[Dataset excerpts — start]

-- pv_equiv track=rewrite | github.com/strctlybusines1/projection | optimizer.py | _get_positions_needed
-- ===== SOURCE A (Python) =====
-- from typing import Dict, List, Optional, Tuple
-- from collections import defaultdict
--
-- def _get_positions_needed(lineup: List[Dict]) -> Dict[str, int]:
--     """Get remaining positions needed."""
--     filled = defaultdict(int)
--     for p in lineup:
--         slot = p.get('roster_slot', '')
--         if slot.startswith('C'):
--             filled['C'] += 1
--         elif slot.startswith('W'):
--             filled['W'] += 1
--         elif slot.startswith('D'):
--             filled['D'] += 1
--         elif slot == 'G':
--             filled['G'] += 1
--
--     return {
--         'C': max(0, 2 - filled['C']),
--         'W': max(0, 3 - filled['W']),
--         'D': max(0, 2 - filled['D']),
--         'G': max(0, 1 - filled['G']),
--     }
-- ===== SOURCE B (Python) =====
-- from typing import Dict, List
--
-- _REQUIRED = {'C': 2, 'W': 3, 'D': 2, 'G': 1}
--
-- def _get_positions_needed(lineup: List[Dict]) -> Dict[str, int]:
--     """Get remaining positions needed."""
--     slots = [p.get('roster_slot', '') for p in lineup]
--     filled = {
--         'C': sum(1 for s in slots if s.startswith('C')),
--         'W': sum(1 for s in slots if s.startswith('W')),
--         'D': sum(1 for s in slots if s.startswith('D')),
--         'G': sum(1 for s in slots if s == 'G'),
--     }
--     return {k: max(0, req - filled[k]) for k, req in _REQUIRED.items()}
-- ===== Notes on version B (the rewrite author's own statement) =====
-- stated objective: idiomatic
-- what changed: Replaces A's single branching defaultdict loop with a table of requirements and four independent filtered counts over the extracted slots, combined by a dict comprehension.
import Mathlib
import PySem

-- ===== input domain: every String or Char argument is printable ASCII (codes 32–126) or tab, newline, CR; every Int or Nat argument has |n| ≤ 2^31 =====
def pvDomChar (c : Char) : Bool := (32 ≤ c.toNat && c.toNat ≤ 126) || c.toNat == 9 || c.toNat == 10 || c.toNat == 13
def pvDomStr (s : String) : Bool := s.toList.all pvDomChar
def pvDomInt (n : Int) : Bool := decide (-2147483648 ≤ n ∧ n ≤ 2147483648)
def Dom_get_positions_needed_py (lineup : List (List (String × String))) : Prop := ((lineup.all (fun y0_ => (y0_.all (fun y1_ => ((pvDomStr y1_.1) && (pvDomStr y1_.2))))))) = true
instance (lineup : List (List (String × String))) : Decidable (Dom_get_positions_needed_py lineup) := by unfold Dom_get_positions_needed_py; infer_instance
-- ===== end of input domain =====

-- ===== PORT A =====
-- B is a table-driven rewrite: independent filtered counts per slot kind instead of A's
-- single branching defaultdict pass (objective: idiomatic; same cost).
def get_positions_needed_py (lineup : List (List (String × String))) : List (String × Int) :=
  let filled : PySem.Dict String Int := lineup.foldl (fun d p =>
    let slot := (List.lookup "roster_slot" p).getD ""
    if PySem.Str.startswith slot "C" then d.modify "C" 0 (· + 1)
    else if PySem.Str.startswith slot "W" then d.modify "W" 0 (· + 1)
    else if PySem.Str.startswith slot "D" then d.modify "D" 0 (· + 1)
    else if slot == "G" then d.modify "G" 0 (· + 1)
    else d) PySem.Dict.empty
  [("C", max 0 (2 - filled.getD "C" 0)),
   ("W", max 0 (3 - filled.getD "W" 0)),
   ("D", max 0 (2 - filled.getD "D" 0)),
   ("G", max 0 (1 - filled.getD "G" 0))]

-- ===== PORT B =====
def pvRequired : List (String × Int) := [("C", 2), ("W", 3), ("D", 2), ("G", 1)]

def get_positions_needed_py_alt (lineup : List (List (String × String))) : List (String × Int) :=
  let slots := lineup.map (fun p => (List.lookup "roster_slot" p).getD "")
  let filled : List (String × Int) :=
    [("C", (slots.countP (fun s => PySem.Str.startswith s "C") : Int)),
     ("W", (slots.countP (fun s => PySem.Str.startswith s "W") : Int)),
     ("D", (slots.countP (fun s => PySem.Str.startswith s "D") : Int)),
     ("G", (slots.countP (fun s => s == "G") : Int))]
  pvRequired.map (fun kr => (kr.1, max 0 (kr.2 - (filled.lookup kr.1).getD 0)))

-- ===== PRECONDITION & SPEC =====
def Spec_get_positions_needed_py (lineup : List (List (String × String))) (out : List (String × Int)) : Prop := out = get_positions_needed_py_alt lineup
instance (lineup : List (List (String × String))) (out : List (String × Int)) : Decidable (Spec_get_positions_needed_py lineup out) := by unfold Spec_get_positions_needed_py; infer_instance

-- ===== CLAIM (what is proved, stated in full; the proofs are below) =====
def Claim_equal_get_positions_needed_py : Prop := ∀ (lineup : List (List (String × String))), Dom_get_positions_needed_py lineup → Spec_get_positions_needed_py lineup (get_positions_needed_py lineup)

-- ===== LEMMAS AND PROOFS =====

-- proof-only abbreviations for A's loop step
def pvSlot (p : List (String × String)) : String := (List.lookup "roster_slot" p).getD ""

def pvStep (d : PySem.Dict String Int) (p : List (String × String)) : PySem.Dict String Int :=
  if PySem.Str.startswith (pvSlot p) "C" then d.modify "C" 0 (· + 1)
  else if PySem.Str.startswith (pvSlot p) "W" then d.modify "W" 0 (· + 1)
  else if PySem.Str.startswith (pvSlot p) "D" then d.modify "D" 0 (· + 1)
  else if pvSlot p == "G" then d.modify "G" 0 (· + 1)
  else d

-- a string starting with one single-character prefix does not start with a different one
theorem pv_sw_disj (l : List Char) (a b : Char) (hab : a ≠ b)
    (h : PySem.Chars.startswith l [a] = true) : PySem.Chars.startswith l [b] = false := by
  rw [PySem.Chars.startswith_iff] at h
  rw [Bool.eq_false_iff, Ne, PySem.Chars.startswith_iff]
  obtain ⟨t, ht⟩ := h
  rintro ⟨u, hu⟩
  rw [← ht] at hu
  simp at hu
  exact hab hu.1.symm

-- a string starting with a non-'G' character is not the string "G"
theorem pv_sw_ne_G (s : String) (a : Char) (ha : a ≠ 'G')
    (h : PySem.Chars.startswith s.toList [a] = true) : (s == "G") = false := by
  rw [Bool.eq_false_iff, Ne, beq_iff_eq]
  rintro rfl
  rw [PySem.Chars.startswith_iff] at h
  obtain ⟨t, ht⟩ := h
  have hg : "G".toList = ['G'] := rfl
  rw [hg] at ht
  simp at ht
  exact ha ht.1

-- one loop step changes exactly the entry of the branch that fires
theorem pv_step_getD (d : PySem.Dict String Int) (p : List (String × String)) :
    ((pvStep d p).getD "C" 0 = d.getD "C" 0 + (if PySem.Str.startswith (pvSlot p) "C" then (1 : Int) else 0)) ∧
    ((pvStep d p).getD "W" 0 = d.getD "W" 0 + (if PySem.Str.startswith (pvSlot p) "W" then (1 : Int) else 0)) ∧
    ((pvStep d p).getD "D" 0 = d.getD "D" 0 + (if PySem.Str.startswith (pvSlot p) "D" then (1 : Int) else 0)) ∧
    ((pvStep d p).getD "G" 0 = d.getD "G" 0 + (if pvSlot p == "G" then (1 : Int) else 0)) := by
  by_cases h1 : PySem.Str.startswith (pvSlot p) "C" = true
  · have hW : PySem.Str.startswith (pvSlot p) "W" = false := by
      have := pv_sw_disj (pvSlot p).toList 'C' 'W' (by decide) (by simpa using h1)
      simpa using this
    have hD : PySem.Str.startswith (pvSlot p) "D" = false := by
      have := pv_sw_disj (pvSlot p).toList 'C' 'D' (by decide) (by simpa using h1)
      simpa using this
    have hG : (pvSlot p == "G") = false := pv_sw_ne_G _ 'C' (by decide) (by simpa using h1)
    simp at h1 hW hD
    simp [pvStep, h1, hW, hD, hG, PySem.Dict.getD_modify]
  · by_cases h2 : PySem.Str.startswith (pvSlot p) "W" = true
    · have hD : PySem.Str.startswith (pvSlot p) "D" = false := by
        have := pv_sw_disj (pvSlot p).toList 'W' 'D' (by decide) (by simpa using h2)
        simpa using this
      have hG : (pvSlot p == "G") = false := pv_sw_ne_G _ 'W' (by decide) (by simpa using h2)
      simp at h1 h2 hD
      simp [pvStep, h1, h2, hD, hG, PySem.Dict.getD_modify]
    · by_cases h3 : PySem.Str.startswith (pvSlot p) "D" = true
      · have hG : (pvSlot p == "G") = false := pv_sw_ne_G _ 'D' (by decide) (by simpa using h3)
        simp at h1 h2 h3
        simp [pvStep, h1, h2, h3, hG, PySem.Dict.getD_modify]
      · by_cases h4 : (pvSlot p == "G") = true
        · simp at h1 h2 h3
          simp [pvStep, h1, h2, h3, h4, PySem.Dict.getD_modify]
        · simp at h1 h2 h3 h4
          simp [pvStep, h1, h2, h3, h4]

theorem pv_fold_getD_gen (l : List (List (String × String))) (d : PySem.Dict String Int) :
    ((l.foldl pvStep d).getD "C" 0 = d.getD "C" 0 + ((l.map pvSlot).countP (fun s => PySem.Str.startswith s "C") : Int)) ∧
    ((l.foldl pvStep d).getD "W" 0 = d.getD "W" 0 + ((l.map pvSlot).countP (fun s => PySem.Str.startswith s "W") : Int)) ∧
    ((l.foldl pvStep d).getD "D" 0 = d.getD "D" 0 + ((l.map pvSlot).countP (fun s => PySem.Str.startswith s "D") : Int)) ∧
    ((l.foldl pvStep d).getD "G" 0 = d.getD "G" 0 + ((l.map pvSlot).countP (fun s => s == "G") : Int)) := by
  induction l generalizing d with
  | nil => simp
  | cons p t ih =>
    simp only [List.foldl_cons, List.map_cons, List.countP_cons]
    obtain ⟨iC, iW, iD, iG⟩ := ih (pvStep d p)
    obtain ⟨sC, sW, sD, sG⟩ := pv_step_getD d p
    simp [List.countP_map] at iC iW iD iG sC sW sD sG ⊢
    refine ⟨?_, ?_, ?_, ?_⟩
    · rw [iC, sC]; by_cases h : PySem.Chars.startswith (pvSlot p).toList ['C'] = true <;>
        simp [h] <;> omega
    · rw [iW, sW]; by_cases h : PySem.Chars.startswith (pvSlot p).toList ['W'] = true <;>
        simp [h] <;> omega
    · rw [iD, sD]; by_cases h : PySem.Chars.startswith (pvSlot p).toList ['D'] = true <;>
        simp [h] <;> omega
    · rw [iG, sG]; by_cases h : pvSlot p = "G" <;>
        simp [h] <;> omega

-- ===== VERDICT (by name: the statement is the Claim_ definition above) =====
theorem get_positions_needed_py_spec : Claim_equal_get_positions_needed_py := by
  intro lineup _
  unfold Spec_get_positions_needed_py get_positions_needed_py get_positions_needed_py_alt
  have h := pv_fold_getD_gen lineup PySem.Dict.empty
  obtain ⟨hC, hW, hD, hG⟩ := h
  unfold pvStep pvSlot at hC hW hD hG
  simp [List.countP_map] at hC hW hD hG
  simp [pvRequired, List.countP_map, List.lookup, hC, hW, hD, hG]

[Dataset excerpts — finish]
[Dataset excerpts — start]

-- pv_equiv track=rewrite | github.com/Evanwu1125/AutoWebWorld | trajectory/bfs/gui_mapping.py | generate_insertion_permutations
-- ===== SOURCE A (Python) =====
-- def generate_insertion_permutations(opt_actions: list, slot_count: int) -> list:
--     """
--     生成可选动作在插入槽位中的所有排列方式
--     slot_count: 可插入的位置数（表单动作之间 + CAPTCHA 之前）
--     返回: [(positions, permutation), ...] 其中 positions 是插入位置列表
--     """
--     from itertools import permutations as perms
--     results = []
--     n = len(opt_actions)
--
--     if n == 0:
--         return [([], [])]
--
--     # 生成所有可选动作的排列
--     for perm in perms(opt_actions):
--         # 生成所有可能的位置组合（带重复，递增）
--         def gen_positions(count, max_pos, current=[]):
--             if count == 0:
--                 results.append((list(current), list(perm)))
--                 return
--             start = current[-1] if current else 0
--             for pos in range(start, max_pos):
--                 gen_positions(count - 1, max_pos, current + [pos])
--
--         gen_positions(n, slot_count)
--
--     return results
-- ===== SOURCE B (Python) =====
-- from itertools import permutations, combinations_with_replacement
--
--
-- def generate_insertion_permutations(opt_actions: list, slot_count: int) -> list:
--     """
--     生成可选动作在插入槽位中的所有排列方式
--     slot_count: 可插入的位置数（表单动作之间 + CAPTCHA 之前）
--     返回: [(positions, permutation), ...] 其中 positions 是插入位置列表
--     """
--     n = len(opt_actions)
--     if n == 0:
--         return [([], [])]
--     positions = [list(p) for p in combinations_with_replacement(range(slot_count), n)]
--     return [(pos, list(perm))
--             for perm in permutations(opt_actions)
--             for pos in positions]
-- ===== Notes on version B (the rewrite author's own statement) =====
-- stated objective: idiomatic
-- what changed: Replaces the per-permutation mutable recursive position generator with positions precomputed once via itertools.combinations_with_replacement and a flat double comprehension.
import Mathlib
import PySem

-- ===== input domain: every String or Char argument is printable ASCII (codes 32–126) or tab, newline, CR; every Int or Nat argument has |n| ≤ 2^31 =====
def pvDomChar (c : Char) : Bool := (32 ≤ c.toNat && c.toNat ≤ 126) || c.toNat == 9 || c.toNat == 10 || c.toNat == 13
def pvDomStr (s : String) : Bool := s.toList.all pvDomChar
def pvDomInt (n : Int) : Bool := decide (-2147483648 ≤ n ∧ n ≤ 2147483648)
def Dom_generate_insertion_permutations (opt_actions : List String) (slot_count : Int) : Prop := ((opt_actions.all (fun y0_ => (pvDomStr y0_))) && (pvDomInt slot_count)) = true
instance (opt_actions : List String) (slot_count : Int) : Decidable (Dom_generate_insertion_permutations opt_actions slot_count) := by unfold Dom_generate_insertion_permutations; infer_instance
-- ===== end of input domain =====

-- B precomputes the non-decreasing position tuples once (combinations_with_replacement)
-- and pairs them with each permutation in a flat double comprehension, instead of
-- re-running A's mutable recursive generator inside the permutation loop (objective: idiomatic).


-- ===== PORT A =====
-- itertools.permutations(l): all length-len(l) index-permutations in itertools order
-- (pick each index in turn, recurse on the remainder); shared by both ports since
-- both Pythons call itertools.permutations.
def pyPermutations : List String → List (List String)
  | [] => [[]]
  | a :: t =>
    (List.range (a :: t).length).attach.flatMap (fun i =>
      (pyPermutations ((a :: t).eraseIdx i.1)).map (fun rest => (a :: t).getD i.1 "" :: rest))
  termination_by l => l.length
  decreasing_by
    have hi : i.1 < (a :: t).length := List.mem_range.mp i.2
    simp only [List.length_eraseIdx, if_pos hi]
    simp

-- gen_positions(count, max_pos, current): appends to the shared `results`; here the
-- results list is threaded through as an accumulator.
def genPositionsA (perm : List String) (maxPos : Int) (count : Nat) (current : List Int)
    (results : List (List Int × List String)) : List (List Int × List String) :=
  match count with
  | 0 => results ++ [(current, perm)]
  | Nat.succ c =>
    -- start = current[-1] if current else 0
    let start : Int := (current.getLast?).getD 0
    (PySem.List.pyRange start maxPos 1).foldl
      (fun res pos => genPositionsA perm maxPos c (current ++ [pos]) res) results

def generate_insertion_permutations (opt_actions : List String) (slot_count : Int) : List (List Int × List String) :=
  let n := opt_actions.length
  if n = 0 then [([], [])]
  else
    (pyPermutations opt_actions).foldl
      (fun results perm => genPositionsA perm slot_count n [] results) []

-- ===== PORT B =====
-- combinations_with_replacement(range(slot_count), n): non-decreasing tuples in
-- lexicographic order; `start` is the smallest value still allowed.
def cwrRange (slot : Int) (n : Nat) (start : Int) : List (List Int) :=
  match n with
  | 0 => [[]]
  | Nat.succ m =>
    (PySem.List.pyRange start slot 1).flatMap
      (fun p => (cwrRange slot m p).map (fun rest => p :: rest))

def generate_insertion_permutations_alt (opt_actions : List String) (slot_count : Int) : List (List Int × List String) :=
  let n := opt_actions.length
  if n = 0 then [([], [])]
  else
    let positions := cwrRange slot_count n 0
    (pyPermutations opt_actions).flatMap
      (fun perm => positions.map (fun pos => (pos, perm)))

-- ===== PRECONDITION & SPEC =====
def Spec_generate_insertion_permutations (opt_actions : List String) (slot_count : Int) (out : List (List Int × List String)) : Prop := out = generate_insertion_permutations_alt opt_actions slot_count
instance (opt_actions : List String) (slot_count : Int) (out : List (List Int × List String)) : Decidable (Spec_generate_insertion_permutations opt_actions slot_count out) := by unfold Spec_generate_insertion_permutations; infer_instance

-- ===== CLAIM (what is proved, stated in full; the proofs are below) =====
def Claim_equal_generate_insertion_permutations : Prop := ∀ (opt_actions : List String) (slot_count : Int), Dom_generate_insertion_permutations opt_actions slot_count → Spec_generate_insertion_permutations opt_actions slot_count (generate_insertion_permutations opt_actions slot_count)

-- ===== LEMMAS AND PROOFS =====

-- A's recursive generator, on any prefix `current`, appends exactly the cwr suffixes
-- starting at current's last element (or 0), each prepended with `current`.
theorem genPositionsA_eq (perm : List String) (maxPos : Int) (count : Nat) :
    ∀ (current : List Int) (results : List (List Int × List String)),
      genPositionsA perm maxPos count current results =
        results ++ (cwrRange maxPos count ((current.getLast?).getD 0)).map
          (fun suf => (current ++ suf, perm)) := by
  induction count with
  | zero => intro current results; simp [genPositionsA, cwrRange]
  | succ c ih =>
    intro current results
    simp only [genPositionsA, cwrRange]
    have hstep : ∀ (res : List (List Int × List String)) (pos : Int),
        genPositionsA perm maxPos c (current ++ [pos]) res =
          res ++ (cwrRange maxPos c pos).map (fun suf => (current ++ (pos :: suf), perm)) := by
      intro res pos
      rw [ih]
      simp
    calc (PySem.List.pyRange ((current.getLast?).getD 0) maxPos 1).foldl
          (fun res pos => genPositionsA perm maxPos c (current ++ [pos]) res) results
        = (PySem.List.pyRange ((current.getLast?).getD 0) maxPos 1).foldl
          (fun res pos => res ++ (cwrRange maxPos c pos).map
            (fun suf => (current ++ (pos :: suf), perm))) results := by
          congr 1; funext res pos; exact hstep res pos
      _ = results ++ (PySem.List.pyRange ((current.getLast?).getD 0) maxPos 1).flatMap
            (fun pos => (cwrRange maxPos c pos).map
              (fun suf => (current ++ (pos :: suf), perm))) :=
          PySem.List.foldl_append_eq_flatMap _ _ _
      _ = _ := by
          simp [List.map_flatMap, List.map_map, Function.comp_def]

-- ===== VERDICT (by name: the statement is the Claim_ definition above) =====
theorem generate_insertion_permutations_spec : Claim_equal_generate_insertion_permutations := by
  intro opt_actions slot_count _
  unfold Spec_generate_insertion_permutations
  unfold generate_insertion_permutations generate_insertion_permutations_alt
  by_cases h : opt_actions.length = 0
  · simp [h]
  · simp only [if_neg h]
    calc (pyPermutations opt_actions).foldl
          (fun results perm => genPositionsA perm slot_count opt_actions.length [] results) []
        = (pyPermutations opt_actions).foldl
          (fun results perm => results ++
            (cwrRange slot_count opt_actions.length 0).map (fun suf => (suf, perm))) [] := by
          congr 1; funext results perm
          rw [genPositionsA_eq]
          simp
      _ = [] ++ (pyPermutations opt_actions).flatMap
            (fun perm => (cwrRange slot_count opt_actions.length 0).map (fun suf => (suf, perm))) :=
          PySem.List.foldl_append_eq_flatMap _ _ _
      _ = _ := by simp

[Dataset excerpts — finish]

→ To do
Starting at the line that has "have := pv_sw_disj (pvSlot p).toList 'C' 'D'" in the records above, restate word for word every line until the one that has "obtain ⟨iC, iW, iD, iG⟩", and include that one as well.

→ Expected output
      have := pv_sw_disj (pvSlot p).toList 'C' 'D' (by decide) (by simpa using h1)
      simpa using this
    have hG : (pvSlot p == "G") = false := pv_sw_ne_G _ 'C' (by decide) (by simpa using h1)
    simp at h1 hW hD
    simp [pvStep, h1, hW, hD, hG, PySem.Dict.getD_modify]
  · by_cases h2 : PySem.Str.startswith (pvSlot p) "W" = true
    · have hD : PySem.Str.startswith (pvSlot p) "D" = false := by
        have := pv_sw_disj (pvSlot p).toList 'W' 'D' (by decide) (by simpa using h2)
        simpa using this
      have hG : (pvSlot p == "G") = false := pv_sw_ne_G _ 'W' (by decide) (by simpa using h2)
      simp at h1 h2 hD
      simp [pvStep, h1, h2, hD, hG, PySem.Dict.getD_modify]
    · by_cases h3 : PySem.Str.startswith (pvSlot p) "D" = true
      · have hG : (pvSlot p == "G") = false := pv_sw_ne_G _ 'D' (by decide) (by simpa using h3)
        simp at h1 h2 h3
        simp [pvStep, h1, h2, h3, hG, PySem.Dict.getD_modify]
      · by_cases h4 : (pvSlot p == "G") = true
        · simp at h1 h2 h3
          simp [pvStep, h1, h2, h3, h4, PySem.Dict.getD_modify]
        · simp at h1 h2 h3 h4
          simp [pvStep, h1, h2, h3, h4]

theorem pv_fold_getD_gen (l : List (List (String × String))) (d : PySem.Dict String Int) :
    ((l.foldl pvStep d).getD "C" 0 = d.getD "C" 0 + ((l.map pvSlot).countP (fun s => PySem.Str.startswith s "C") : Int)) ∧
    ((l.foldl pvStep d).getD "W" 0 = d.getD "W" 0 + ((l.map pvSlot).countP (fun s => PySem.Str.startswith s "W") : Int)) ∧
    ((l.foldl pvStep d).getD "D" 0 = d.getD "D" 0 + ((l.map pvSlot).countP (fun s => PySem.Str.startswith s "D") : Int)) ∧
    ((l.foldl pvStep d).getD "G" 0 = d.getD "G" 0 + ((l.map pvSlot).countP (fun s => s == "G") : Int)) := by
  induction l generalizing d with
  | nil => simp
  | cons p t ih =>
    simp only [List.foldl_cons, List.map_cons, List.countP_cons]
    obtain ⟨iC, iW, iD, iG⟩ := ih (pvStep d p)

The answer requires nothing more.